» **WHAT YOU NEED TO DO**:
Once the line containing "-- pv_equiv track=rewrite | github.com/wielgos/WDI" is found in the entries below, restate it and each following line word for word, stopping after the line containing "k in range(N".

» **EXERCISE MATERIAL**:
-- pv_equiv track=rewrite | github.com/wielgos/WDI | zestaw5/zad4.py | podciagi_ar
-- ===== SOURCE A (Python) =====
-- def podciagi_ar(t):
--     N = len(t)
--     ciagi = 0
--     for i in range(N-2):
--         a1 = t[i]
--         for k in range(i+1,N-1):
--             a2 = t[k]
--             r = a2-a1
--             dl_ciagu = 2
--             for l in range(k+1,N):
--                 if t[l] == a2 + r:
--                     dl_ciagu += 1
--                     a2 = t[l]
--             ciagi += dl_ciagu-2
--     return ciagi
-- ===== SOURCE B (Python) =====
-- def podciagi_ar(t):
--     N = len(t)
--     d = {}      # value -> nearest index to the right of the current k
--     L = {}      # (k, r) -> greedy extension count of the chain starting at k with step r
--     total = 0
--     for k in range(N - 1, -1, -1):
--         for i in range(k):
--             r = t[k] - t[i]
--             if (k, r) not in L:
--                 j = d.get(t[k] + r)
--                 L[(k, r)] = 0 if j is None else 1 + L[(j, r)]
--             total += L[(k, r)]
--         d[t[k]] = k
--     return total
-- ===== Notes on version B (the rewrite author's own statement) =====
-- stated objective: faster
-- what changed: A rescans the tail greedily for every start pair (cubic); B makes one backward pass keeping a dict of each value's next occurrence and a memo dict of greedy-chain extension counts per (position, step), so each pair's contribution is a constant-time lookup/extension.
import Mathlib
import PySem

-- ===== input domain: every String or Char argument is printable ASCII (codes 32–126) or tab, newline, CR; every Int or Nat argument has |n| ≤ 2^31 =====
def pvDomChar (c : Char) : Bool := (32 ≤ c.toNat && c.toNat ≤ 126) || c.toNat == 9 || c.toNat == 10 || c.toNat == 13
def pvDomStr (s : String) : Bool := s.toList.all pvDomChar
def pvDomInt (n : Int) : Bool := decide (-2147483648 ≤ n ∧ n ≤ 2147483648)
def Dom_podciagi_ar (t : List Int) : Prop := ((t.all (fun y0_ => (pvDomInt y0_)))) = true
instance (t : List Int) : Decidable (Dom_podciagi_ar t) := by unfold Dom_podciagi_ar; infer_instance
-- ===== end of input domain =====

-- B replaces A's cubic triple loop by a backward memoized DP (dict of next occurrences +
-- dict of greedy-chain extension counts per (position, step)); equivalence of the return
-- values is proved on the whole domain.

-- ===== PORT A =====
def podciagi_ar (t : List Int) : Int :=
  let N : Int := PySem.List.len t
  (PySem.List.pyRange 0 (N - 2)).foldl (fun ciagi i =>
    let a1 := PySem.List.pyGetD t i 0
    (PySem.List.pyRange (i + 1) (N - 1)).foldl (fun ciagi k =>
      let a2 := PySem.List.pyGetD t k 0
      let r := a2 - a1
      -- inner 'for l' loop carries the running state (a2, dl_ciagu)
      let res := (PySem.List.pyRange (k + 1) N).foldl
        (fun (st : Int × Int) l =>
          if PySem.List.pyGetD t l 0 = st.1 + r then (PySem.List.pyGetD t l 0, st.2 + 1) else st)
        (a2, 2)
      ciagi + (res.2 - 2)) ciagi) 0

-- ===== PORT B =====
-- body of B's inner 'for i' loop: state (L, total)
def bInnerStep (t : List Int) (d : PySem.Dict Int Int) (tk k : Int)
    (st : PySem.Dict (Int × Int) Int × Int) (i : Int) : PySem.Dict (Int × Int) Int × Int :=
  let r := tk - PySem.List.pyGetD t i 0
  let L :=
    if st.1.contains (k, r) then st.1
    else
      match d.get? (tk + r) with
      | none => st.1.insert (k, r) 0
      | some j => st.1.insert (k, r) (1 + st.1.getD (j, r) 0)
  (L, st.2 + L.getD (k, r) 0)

...

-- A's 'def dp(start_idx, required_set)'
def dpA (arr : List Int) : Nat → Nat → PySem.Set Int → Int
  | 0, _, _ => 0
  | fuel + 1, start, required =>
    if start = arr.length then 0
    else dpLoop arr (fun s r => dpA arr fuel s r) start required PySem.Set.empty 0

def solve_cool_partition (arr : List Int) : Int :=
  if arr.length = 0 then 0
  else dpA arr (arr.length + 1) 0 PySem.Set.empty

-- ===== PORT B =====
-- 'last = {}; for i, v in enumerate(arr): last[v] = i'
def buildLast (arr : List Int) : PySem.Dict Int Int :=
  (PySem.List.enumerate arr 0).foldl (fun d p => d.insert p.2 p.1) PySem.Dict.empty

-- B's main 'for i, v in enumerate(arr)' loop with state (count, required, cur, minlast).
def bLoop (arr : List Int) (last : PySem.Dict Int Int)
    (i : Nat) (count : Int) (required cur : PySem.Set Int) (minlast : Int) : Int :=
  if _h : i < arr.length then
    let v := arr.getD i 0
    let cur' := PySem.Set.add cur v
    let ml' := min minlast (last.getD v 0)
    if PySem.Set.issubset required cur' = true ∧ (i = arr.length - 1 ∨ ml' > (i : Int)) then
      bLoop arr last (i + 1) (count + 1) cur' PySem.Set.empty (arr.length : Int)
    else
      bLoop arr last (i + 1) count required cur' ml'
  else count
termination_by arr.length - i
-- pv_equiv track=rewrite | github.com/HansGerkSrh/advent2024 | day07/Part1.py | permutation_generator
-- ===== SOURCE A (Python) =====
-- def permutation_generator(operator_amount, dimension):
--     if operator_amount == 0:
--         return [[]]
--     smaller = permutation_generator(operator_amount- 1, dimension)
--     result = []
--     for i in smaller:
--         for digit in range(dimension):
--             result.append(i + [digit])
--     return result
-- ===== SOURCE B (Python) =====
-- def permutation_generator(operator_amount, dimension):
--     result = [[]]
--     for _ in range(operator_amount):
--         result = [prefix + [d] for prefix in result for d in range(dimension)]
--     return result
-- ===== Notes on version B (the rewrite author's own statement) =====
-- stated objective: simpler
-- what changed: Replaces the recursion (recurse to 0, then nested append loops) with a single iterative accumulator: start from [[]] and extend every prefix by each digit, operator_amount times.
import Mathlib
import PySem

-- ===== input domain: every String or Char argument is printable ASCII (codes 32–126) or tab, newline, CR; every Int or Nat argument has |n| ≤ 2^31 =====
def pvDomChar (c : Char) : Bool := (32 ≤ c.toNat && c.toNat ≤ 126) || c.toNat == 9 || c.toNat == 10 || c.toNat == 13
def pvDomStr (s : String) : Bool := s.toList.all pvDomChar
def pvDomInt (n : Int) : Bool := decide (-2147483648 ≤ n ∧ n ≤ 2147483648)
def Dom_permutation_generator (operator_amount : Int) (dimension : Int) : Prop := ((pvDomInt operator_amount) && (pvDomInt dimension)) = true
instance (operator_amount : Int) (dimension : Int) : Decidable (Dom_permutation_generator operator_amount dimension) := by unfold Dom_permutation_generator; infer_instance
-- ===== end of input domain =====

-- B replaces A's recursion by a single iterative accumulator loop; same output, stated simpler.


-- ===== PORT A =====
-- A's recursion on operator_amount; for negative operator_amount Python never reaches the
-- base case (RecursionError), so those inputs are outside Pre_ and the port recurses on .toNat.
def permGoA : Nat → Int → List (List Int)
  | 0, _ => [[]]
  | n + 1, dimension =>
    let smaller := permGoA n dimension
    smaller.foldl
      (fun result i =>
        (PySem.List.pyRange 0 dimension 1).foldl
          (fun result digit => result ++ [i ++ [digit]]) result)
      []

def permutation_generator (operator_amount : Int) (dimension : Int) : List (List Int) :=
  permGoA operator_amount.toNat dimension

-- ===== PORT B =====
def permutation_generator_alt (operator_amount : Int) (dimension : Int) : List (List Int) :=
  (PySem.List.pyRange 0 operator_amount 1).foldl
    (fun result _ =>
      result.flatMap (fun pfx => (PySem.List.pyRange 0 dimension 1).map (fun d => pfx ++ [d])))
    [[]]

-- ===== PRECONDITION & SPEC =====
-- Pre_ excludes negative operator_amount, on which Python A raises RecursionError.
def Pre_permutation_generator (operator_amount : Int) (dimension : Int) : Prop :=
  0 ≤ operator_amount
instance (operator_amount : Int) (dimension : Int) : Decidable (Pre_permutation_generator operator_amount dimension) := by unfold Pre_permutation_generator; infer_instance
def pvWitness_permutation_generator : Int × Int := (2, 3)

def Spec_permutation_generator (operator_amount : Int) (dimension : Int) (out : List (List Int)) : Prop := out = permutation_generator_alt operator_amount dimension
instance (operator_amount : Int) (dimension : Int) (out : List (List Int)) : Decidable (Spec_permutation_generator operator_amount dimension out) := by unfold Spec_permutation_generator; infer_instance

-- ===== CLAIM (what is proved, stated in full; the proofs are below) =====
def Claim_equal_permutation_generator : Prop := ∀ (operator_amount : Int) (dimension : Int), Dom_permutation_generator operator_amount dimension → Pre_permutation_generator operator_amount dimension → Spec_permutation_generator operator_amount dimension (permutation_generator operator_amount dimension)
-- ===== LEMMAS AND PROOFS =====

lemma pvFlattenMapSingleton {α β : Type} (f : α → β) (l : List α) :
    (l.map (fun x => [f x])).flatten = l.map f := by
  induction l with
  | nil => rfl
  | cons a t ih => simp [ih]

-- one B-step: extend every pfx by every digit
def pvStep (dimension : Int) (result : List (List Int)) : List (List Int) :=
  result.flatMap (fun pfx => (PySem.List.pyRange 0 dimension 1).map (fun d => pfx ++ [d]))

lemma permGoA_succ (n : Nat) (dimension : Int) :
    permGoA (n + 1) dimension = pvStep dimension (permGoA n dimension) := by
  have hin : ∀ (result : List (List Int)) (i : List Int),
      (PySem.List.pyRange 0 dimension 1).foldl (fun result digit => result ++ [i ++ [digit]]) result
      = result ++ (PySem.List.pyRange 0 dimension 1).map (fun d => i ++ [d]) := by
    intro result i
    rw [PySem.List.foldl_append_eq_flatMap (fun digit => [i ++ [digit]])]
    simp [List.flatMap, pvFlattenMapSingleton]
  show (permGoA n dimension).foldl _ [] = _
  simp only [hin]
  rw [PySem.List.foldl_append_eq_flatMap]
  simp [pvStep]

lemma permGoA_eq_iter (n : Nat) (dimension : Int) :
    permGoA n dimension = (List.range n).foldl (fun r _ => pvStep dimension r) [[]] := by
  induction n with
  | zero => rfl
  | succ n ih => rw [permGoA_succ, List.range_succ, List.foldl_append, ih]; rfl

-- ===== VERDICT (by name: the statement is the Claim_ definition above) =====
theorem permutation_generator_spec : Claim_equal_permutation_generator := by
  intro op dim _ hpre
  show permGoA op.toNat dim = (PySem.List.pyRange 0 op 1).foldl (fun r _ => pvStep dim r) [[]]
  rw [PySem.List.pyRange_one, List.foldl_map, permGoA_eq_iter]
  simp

» **ANSWER SPACE**:
-- pv_equiv track=rewrite | github.com/wielgos/WDI | zestaw5/zad4.py | podciagi_ar
-- ===== SOURCE A (Python) =====
-- def podciagi_ar(t):
--     N = len(t)
--     ciagi = 0
--     for i in range(N-2):
--         a1 = t[i]
--         for k in range(i+1,N-1):
--             a2 = t[k]
--             r = a2-a1
--             dl_ciagu = 2
--             for l in range(k+1,N):
--                 if t[l] == a2 + r:
--                     dl_ciagu += 1
--                     a2 = t[l]
--             ciagi += dl_ciagu-2
--     return ciagi
-- ===== SOURCE B (Python) =====
-- def podciagi_ar(t):
--     N = len(t)
--     d = {}      # value -> nearest index to the right of the current k
--     L = {}      # (k, r) -> greedy extension count of the chain starting at k with step r
--     total = 0
--     for k in range(N - 1, -1, -1):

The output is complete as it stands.